Los tíos las recibieron con cariño y, en su pequeña pero acogedora casa, les asignaron una habitación que recibía el sol de la tarde, daba a la calle y tenía una ventana fija.

El lunes 2 de julio de 1973, los tíos organizaron un baile para dar la bienvenida a sus sobrinas. Los invitados eran muchachos que vivían en el barrio. Desde temprano todos ayudaron a ordenar y a virutear el piso de madera de la casa. En el ambiente se percibía alegría; los tíos eran sociables y querendones.

María tuvo que zafarse de su timidez y fluir. Al atardecer, su hermana le aplicó un poco de su brillo de labios y las primas le prestaron un buzo. Ella no tenía ninguno porque vivía en Barrancabermeja y su clima no lo requería.

Por la noche saludó y sonrió con cordialidad a todos los asistentes a la fiesta. Solo un joven llamó su atención, porque cuando la saludó le estrechó la mano, le sonrió, la miró a los ojos de manera especial y le dijo que se llamaba Jorge.

Él permaneció a su lado y, tan pronto empezó a sonar la música de la Billo’s Caracas Boys, la invitó a bailar. Luz, su hermana, se dio cuenta, miró a María y luego, en señal de aprobación, levantó el pulgar de su mano derecha de forma disimulada.

A los pocos minutos, Luz se asombró: esos muchachitos bailaban de manera acompasada y cadenciosa, parecía que lo hubiesen hecho muchas veces antes. Sin embargo, lo que más la inquietó fue el hecho de que su hermana jamás había ido a un baile.

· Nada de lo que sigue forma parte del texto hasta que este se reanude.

lemma pvGoA_correct (dp0 : List Int) (n : Int) :
    ∀ (fuel : Nat) (X : Int) (dp : List Int), 0 ≤ X → X.toNat < fuel →
      (X = 0 ∨ X < (dp0.length : Int)) → pvInv dp0 dp n →
      ∃ dp', pvGoA fuel X n dp = some (pvF dp0 n X.toNat, dp') ∧ pvInv dp0 dp' n := by
  intro fuel
  induction fuel with
  | zero => intro X dp hX hf _ _; omega
  | succ fuel ih =>
    intro X dp hX hf hlen hinv
    by_cases hX0 : X = 0
    · subst hX0
      exact ⟨dp, by simp [pvGoA, pvF], hinv⟩
    · have hX1 : 1 ≤ X := by omega
      have hlen' : X < (dp0.length : Int) := hlen.resolve_left hX0
      have hXdp : X < (dp.length : Int) := by rw [hinv.1]; exact hlen'
      have hget : PySem.List.pyGet? dp X = some (dp.getD X.toNat 0) :=
        pvPyGet?_getD dp X (by omega) hXdp
      obtain ⟨k, hk⟩ : ∃ k, X.toNat = k + 1 := ⟨X.toNat - 1, by omega⟩
      have hkX : ((k : Int) + 1) = X := by omega
      have hinvX := hinv.2 X.toNat (by omega)
      by_cases hvm : dp.getD X.toNat 0 = -1
      · have hdp0X : dp0.getD X.toNat 0 = -1 := by
          rcases hinvX with h | h
          · rw [← h]; exact hvm
          · exact h.1
        have hFX : pvF dp0 n X.toNat =
            PySem.Int.mod (pvS dp0 n X.toNat - pvS dp0 n (X.toNat - (min X n).toNat)) pvMod := by
          rw [hk, pvF_succ, if_pos (by rw [← hk]; exact hdp0X), hkX, ← hk]
        have hloop : ∀ (t : Nat), (t = 0 ∨ (t : Int) ≤ min X n) →
            ∃ dp', (PySem.List.pyRange 1 ((t : Int)+1) 1).foldl
                (fun acc i => acc.bind fun p =>
                  (pvGoA fuel (X - i) n p.2).map fun q =>
                    (PySem.Int.mod (p.1 + PySem.Int.mod q.1 pvMod) pvMod, q.2))
                (some ((0 : Int), dp)) =
              some (PySem.Int.mod (pvS dp0 n X.toNat - pvS dp0 n (X.toNat - t)) pvMod, dp') ∧
              pvInv dp0 dp' n := by
          intro t
          induction t with
          | zero =>
            intro _
            refine ⟨dp, ?_, hinv⟩
            rw [show (((0:Nat) : Int) + 1) = 1 by norm_num, PySem.List.pyRange_one_eq_nil le_rfl]
            simp [pvMod_zero]
          | succ t iht =>
            intro ht
            have htm : ((t : Int) + 1) ≤ min X n := by
              rcases ht with h | h
              · exact absurd h (by omega)
              · push_cast at h; exact_mod_cast h
            have hminX : min X n ≤ X := min_le_left _ _
            obtain ⟨dp', hfold, hinv'⟩ := iht (Or.inr (by omega))
            have hsplit : PySem.List.pyRange 1 (((t+1 : Nat) : Int)+1) 1 =
                PySem.List.pyRange 1 ((t : Int)+1) 1 ++ [(t : Int)+1] := by
              push_cast
              exact PySem.List.pyRange_one_succ_right (by omega)
            rw [hsplit, List.foldl_append, hfold]
            have htX : (t : Int) + 1 ≤ X := le_trans htm hminX
            have hXi0 : 0 ≤ X - ((t : Int)+1) := by omega
            have hfuel' : (X - ((t : Int)+1)).toNat < fuel := by omega
            have hlen'' : (X - ((t : Int)+1) = 0 ∨ X - ((t : Int)+1) < (dp0.length : Int)) := by omega
            obtain ⟨dp'', hrec, hinv''⟩ := ih (X - ((t : Int)+1)) dp' hXi0 hfuel' hlen'' hinv'
            refine ⟨dp'', ?_, hinv''⟩
            simp only [List.foldl_cons, List.foldl_nil, Option.bind_some, hrec, Option.map_some]
            have harg : (X - ((t : Int)+1)).toNat = X.toNat - (t+1) := by omega
            have hsub : X.toNat - t = (X.toNat - (t+1)) + 1 := by omega
            rw [harg, hsub, pvS_succ]
            have hme : ∀ a b : Int,
                PySem.Int.mod (PySem.Int.mod a pvMod + PySem.Int.mod b pvMod) pvMod
                  = PySem.Int.mod (a + b) pvMod := by
              intro a b
              simp only [PySem.Int.mod_eq_emod_of_pos pvMod_pos]
              simp only [pvMod]
              omega
            rw [hme]
            have hfin : pvS dp0 n X.toNat - (pvS dp0 n (X.toNat - (t+1)) + pvF dp0 n (X.toNat - (t+1)))
                + pvF dp0 n (X.toNat - (t+1))
                = pvS dp0 n X.toNat - pvS dp0 n (X.toNat - (t+1)) := by ring
            rw [hfin]
        have hrange : (PySem.List.pyRange 1 (min X n + 1) 1) =
            PySem.List.pyRange 1 (((min X n).toNat : Int)+1) 1 := by
          by_cases h : 0 ≤ min X n
          · congr 1; omega
          · rw [PySem.List.pyRange_one_eq_nil (by omega), PySem.List.pyRange_one_eq_nil (by omega)]
        obtain ⟨dp', hfold, hinv'⟩ := hloop (min X n).toNat (by omega)
        refine ⟨PySem.List.pySetD dp' X (pvF dp0 n X.toNat), ?_, ?_⟩
        · rw [pvGoA, if_neg hX0, hget]
          dsimp only
          rw [if_neg (not_not_intro hvm), hrange, hfold]
          dsimp only
          rw [← hFX]
        · constructor
          · rw [PySem.List.pySetD_of_nonneg _ _ (by omega), List.length_set]; exact hinv'.1
          · intro j hj
            rw [PySem.List.pySetD_of_nonneg _ _ (by omega)]
            by_cases hjX : j = X.toNat
            · subst hjX
              exact Or.inr ⟨hdp0X, pvGetD_set_self _ _ _ (by rw [hinv'.1]; omega)⟩
            · rw [pvGetD_set_ne _ _ _ _ (fun h => hjX h.symm)]
              exact hinv'.2 j hj
      · have hval : dp.getD X.toNat 0 = pvF dp0 n X.toNat := by
          rcases hinvX with h | h
          · rw [hk, pvF_succ, if_neg (by rw [← hk, ← h]; exact hvm), ← hk, ← h]
          · exact h.2
        refine ⟨dp, ?_, hinv⟩
        rw [pvGoA, if_neg hX0, hget]
        dsimp only
        rw [if_pos hvm, hval]
theorem pvOccFrom_bounds (v : Int) (xs : List Int) (n : Int) :
    ∀ e ∈ pvOccFrom v xs n, n ≤ e ∧ e < n + xs.length := by
  induction xs generalizing n with
  | nil => simp [pvOccFrom]
  | cons x xs ih =>
    intro e he
    by_cases hx : x = v
    · simp only [pvOccFrom, if_pos hx, List.mem_cons] at he
      rcases he with rfl | he
      · simp only [List.length_cons]
        push_cast
        omega
      · have := ih (n + 1) e he
        simp only [List.length_cons]
        push_cast at this ⊢
        omega
    · have := ih (n + 1) e (by simpa [pvOccFrom, hx] using he)
      simp only [List.length_cons]
      push_cast at this ⊢
      omega

theorem pvOccFrom_nil_of_not_mem (v : Int) (ys : List Int) (m : Int) (h : v ∉ ys) :
    pvOccFrom v ys m = [] := by
  induction ys generalizing m with
  | nil => rfl
  | cons y ys ih =>
    have hy : y ≠ v := fun he => h (he ▸ List.mem_cons_self)
    simp only [pvOccFrom, if_neg hy]
    exact ih _ (fun hm => h (List.mem_cons_of_mem _ hm))

theorem pvOccFrom_head? (v : Int) (ys : List Int) (m : Int) :
    (pvOccFrom v ys m).head? = (PySem.List.index? ys v).map (fun i => m + (i : Int)) := by
  induction ys generalizing m with
  | nil => simp [pvOccFrom, PySem.List.index?]
  | cons y ys ih =>
    by_cases hy : y = v
    · subst hy
      rw [PySem.List.index?_cons_self]
      simp [pvOccFrom]
    · rw [PySem.List.index?_cons_of_ne _ hy]
      simp only [pvOccFrom, if_neg hy, ih (m + 1)]
      cases PySem.List.index? ys v <;> simp
      ring

theorem pvAdvance_split (L1 L2 : List Int) (pos : Int)
    (h1 : ∀ e ∈ L1, e < pos) (h2 : ∀ e ∈ L2, pos ≤ e) :
    ∀ k0, k0 ≤ L1.length → pvAdvance (L1 ++ L2) pos k0 = L1.length := by
  have key : ∀ m k0, L1.length - k0 = m → k0 ≤ L1.length →
      pvAdvance (L1 ++ L2) pos k0 = L1.length := by
    intro m
    induction m with
    | zero =>
      intro k0 hm hk
      have hk0 : k0 = L1.length := by omega
      subst hk0
      rw [pvAdvance]
      split_ifs with h hlt
      · exfalso
        have hL2 : L1.length - L1.length < L2.length := by simp at h; omega
        rw [List.getElem_append_right (le_refl _)] at hlt
        have : pos ≤ L2[L1.length - L1.length] := h2 _ (List.getElem_mem _)
        omega
      · rfl
      · rfl
    | succ m ih =>
      intro k0 hm hk
      have hlt : k0 < L1.length := by omega
      rw [pvAdvance]
      have hkl : k0 < (L1 ++ L2).length := by simp; omega
      rw [dif_pos hkl, List.getElem_append_left hlt,
          if_pos (h1 _ (List.getElem_mem _))]
      exact ih (k0 + 1) (by omega) (by omega)
  exact fun k0 hk => key (L1.length - k0) k0 rfl hk

-- the loop invariant: every occurrence strictly before a value's cursor is < pos
def pvInv (longer : List Int) (cur : PySem.Dict Int Int) (p : Nat) : Prop :=
  ∀ w : Int, 0 ≤ cur.getD w 0 ∧ (cur.getD w 0).toNat ≤ (pvOccFrom w longer 0).length ∧
    ∀ j (hj : j < (pvOccFrom w longer 0).length), j < (cur.getD w 0).toNat →
      (pvOccFrom w longer 0)[j] < (p : Int)
-- pv_equiv track=rewrite | github.com/Zhongkai-Zheng/TetrisGodClone | tetrisAI.py | rotateTestPiece
-- ===== SOURCE A (Python) =====
-- def rotateTestPiece(data, piece, rotations=1):
--     if rotations==0:
--         return piece
--     rows=len(piece[0])
--     cols=len(piece)
--     newpiece=[]
--     for i in range (0,rows):
--         newpiece.append(getCol(piece, rows-i-1))
--     return rotateTestPiece(data, newpiece, rotations-1)
--
-- def getCol(list, col):
-- #gets a column of a 2d list
--     result=[]
--     for row in list:
--         result.append(row[col])
--     return result
-- ===== SOURCE B (Python) =====
-- def rotateTestPiece(data, piece, rotations=1):
--     cur = piece
--     while rotations != 0:
--         # one 90-degree rotation: transpose (truncating to the first row's
--         # width is irrelevant on rectangular input) then reverse the rows
--         cur = [list(r) for r in zip(*cur)][::-1]
--         rotations -= 1
--     return cur
-- ===== Notes on version B (the rewrite author's own statement) =====
-- stated objective: idiomatic
-- what changed: Replaces the recursive rebuild via a getCol helper scanning columns back-to-front with an iterative loop whose single step is the standard zip(*m) transpose followed by a row-order reversal.
import Mathlib
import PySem

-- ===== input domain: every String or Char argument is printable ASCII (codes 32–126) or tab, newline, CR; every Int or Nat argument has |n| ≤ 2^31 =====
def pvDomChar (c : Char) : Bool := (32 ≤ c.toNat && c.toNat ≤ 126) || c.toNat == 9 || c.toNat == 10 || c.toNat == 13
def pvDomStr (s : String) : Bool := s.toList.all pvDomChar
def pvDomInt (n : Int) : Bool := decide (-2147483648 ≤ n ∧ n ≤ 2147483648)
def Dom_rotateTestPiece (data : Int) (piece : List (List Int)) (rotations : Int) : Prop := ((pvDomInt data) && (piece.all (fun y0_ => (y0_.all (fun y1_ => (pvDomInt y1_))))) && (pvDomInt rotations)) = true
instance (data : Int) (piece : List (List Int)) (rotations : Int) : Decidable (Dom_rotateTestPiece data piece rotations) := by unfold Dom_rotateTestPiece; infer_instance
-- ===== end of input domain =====

-- B replaces A's recursive rebuild via a getCol helper with an iterative zip-transpose-then-reverse step (idiomatic rewrite; equal asymptotic cost).


-- ===== PORT A =====
-- getCol: 'for row in list: result.append(row[col])'; row[col] is row[col] with Python indexing
def pvGetCol (l : List (List Int)) (col : Int) : List Int :=
  l.map (fun row => (PySem.List.pyGet? row col).getD 0)

-- recursion on the rotation count; for rotations < 0 Python never terminates (excluded by Pre_)
def pvRotA (data : Int) (piece : List (List Int)) : Nat → List (List Int)
  | 0 => piece
  | n + 1 =>
    let rows := (piece.headD []).length
    let newpiece := (List.range rows).map (fun i : Nat => pvGetCol piece ((rows : Int) - (i : Int) - 1))
    pvRotA data newpiece n

def rotateTestPiece (data : Int) (piece : List (List Int)) (rotations : Int) : List (List Int) :=
  pvRotA data piece rotations.toNat

-- ===== PORT B =====
-- zip(*cur): take heads while every row is nonempty
def pvZipT (rows : List (List Int)) : List (List Int) :=
  if h : rows = [] ∨ rows.any (·.isEmpty) then []
  else (rows.map (fun r => r.headD 0)) :: pvZipT (rows.map (·.tail))
termination_by (rows.headD []).length
decreasing_by
  push_neg at h
  obtain ⟨h1, h2⟩ := h
  match rows, h1 with
  | r :: rs, _ =>
    simp only [List.any_cons, Bool.or_eq_true] at h2
    cases r with
    | nil => simp at h2
    | cons a as => simp

-- while rotations != 0: cur = [list(r) for r in zip(*cur)][::-1]; rotations -= 1
-- (for rotations < 0 the Python loop never terminates; excluded by Pre_)
def pvRotB (cur : List (List Int)) : Nat → List (List Int)
  | 0 => cur
  | n + 1 => pvRotB (pvZipT cur).reverse n

def rotateTestPiece_alt (data : Int) (piece : List (List Int)) (rotations : Int) : List (List Int) :=
  pvRotB piece rotations.toNat

-- ===== PRECONDITION & SPEC =====
-- Exactly where A returns: rotations ≥ 0 (negative counts recurse forever), and for rotations ≥ 1
-- the piece must be nonempty with every row at least as long as row 0 (else row[col] raises IndexError),
-- and for rotations ≥ 2 row 0 must be nonempty (else the recursive call gets an empty piece and piece[0] raises).
def Pre_rotateTestPiece (data : Int) (piece : List (List Int)) (rotations : Int) : Prop :=
  0 ≤ rotations ∧ (rotations = 0 ∨
    (piece ≠ [] ∧ (∀ r ∈ piece, (piece.headD []).length ≤ r.length) ∧
      (rotations = 1 ∨ 0 < (piece.headD []).length)))
instance (data : Int) (piece : List (List Int)) (rotations : Int) : Decidable (Pre_rotateTestPiece data piece rotations) := by unfold Pre_rotateTestPiece; infer_instance

def pvWitness_rotateTestPiece : Int × List (List Int) × Int := (0, [[1, 2], [3, 4], [5, 6]], 3)

def Spec_rotateTestPiece (data : Int) (piece : List (List Int)) (rotations : Int) (out : List (List Int)) : Prop := out = rotateTestPiece_alt data piece rotations
instance (data : Int) (piece : List (List Int)) (rotations : Int) (out : List (List Int)) : Decidable (Spec_rotateTestPiece data piece rotations out) := by unfold Spec_rotateTestPiece; infer_instance

-- ===== CLAIM (what is proved, stated in full; the proofs are below) =====
def Claim_equal_rotateTestPiece : Prop := ∀ (data : Int) (piece : List (List Int)) (rotations : Int), Dom_rotateTestPiece data piece rotations → Pre_rotateTestPiece data piece rotations → Spec_rotateTestPiece data piece rotations (rotateTestPiece data piece rotations)

-- ===== LEMMAS AND PROOFS =====

-- zip(*rows) on a piece whose every row is at least as long as row 0 (of length L)
lemma pvZipT_eq (L : Nat) : ∀ (rows : List (List Int)), rows ≠ [] →
    (rows.headD []).length = L → (∀ r ∈ rows, L ≤ r.length) →
    pvZipT rows = (List.range L).map (fun i => rows.map (fun r => r.getD i 0)) := by
  induction L with
  | zero =>
    intro rows hne hL _
    match rows, hne with
    | r :: rs, _ =>
      simp only [List.headD_cons] at hL
      rw [pvZipT]
      simp [List.length_eq_zero_iff.mp hL]
  | succ L ih =>
    intro rows hne hL hall
    have hnoempty : rows.any (·.isEmpty) = false := by
      simp only [List.any_eq_false]
      intro r hr
      have := hall r hr
      simp only [Bool.not_eq_true, List.isEmpty_eq_false_iff, ← List.length_pos_iff]
      omega
    rw [pvZipT]
    rw [dif_neg (by simp [hne, hnoempty])]
    have htne : rows.map (·.tail) ≠ [] := by simp [hne]
    have ihr := ih (rows.map (·.tail)) htne
      (by
        match rows, hne with
        | r :: rs, _ =>
          simp only [List.headD_cons] at hL ⊢
          simp [List.length_tail, hL])
      (by
        intro r hr
        simp only [List.mem_map] at hr
        obtain ⟨r0, hr0, rfl⟩ := hr
        have := hall r0 hr0
        simp only [List.length_tail]
        omega)
    rw [ihr, List.range_succ_eq_map]
    simp only [List.map_cons, List.map_map]
    congr 1
    · apply List.map_congr_left
      intro r hr
      have hlen := hall r hr
      match r, (by omega : 0 < r.length) with
      | a :: as, _ => rfl
    · apply List.map_congr_left
      intro i _
      apply List.map_congr_left
      intro r hr
      have hlen := hall r hr
      match r, (by omega : 0 < r.length) with
      | a :: as, _ => rfl

-- reversing a map over range reads the indices back-to-front
lemma reverse_map_range {α : Type} (L : Nat) (f : Nat → α) :
    ((List.range L).map f).reverse = (List.range L).map (fun i => f (L - 1 - i)) := by
  apply List.ext_getElem
  · simp
  · intro i h1 h2
    simp only [List.length_reverse, List.length_map, List.length_range] at h1
    simp only [List.getElem_reverse, List.getElem_map, List.getElem_range, List.length_map,
      List.length_range]

-- A's single rotation step equals B's (transpose then reverse) on a valid piece
lemma step_eq (piece : List (List Int)) (hne : piece ≠ [])
    (hall : ∀ r ∈ piece, (piece.headD []).length ≤ r.length) :
    (List.range (piece.headD []).length).map
        (fun i : Nat => pvGetCol piece (((piece.headD []).length : Int) - (i : Int) - 1))
      = (pvZipT piece).reverse := by
  set L := (piece.headD []).length with hLdef
  rw [pvZipT_eq L piece hne rfl hall, reverse_map_range]
  apply List.map_congr_left
  intro i hi
  simp only [List.mem_range] at hi
  unfold pvGetCol
  apply List.map_congr_left
  intro r hr
  have hlen := hall r hr
  have h0 : (0:Int) ≤ (L : Int) - i - 1 := by omega
  have h1 : ((L : Int) - i - 1) < (r.length : Int) := by omega
  rw [PySem.List.pyGet?_of_nonneg r h0]
  have ht : ((L : Int) - i - 1).toNat = L - 1 - i := by omega
  rw [ht]
  rfl

-- the main fuel induction: both loops agree on valid pieces
lemma rot_eq (data : Int) : ∀ (n : Nat) (piece : List (List Int)), piece ≠ [] →
    (∀ r ∈ piece, (piece.headD []).length ≤ r.length) →
    (n ≤ 1 ∨ 0 < (piece.headD []).length) →
    pvRotA data piece n = pvRotB piece n := by
  intro n
  induction n with
  | zero => intro piece _ _ _; rfl
  | succ n ih =>
    intro piece hne hall hpos
    simp only [pvRotA, pvRotB]
    rw [step_eq piece hne hall]
    cases n with
    | zero => rfl
    | succ m =>
      set L := (piece.headD []).length with hLdef
      have hL : 0 < L := by omega
      have hzip := pvZipT_eq L piece hne rfl hall
      have hform : (pvZipT piece).reverse
          = ((List.range L).map (fun i => piece.map (fun r => r.getD i 0))).reverse := by
        rw [hzip]
      have hlenrev : (pvZipT piece).reverse.length = L := by simp [hform]
      have hne' : (pvZipT piece).reverse ≠ [] := by
        simp only [← List.length_pos_iff, hlenrev]; omega
      apply ih _ hne'
      · intro r hr
        have hhead : ∀ s ∈ (pvZipT piece).reverse, s.length = piece.length := by
          intro s hs
          rw [hform] at hs
          simp only [List.mem_reverse, List.mem_map, List.mem_range] at hs
          obtain ⟨i, _, rfl⟩ := hs
          simp
        have h1 := hhead r hr
        have h2 := hhead ((pvZipT piece).reverse.headD []) (by
          match (pvZipT piece).reverse, hne' with
          | s :: ss, _ => simp)
        omega
      · right
        have hhead := (by
          match (pvZipT piece).reverse, hne' with
          | s :: ss, _ => simp : ((pvZipT piece).reverse.headD []) ∈ (pvZipT piece).reverse)
        rw [hform] at hhead
        simp only [List.mem_reverse, List.mem_map, List.mem_range] at hhead
        obtain ⟨i, _, heq⟩ := hhead
        rw [hform, ← heq]
        simp only [List.length_map, List.length_pos_iff]
        exact hne

-- ===== VERDICT (by name: the statement is the Claim_ definition above) =====
theorem rotateTestPiece_spec : Claim_equal_rotateTestPiece := by
  intro data piece rotations _ hpre
  obtain ⟨hnn, hcase⟩ := hpre
  unfold Spec_rotateTestPiece rotateTestPiece rotateTestPiece_alt
  rcases hcase with h0 | ⟨hne, hall, hpos⟩
  · subst h0; rfl
  · apply rot_eq data rotations.toNat piece hne hall
    omega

La última vez que María vio a Jorge, él subía hacia la casa de los tíos y ella bajaba por la calle con la tía. Ni siquiera lo pudo saludar. Solo lo miró a los ojos y en silencio le dijo:


—No te voy a olvidar. A ti y a nuestros recuerdos los llevaré grabados en mi alma.

En esos encuentros que el destino y la tecnología les tenía guardados, pudieron confirmar que ese sentimiento que experimentaron les quedó incrustado en el alma. Cada gesto, cada palabra que se dijeron, continuó en la memoria desafiando el paso del tiempo.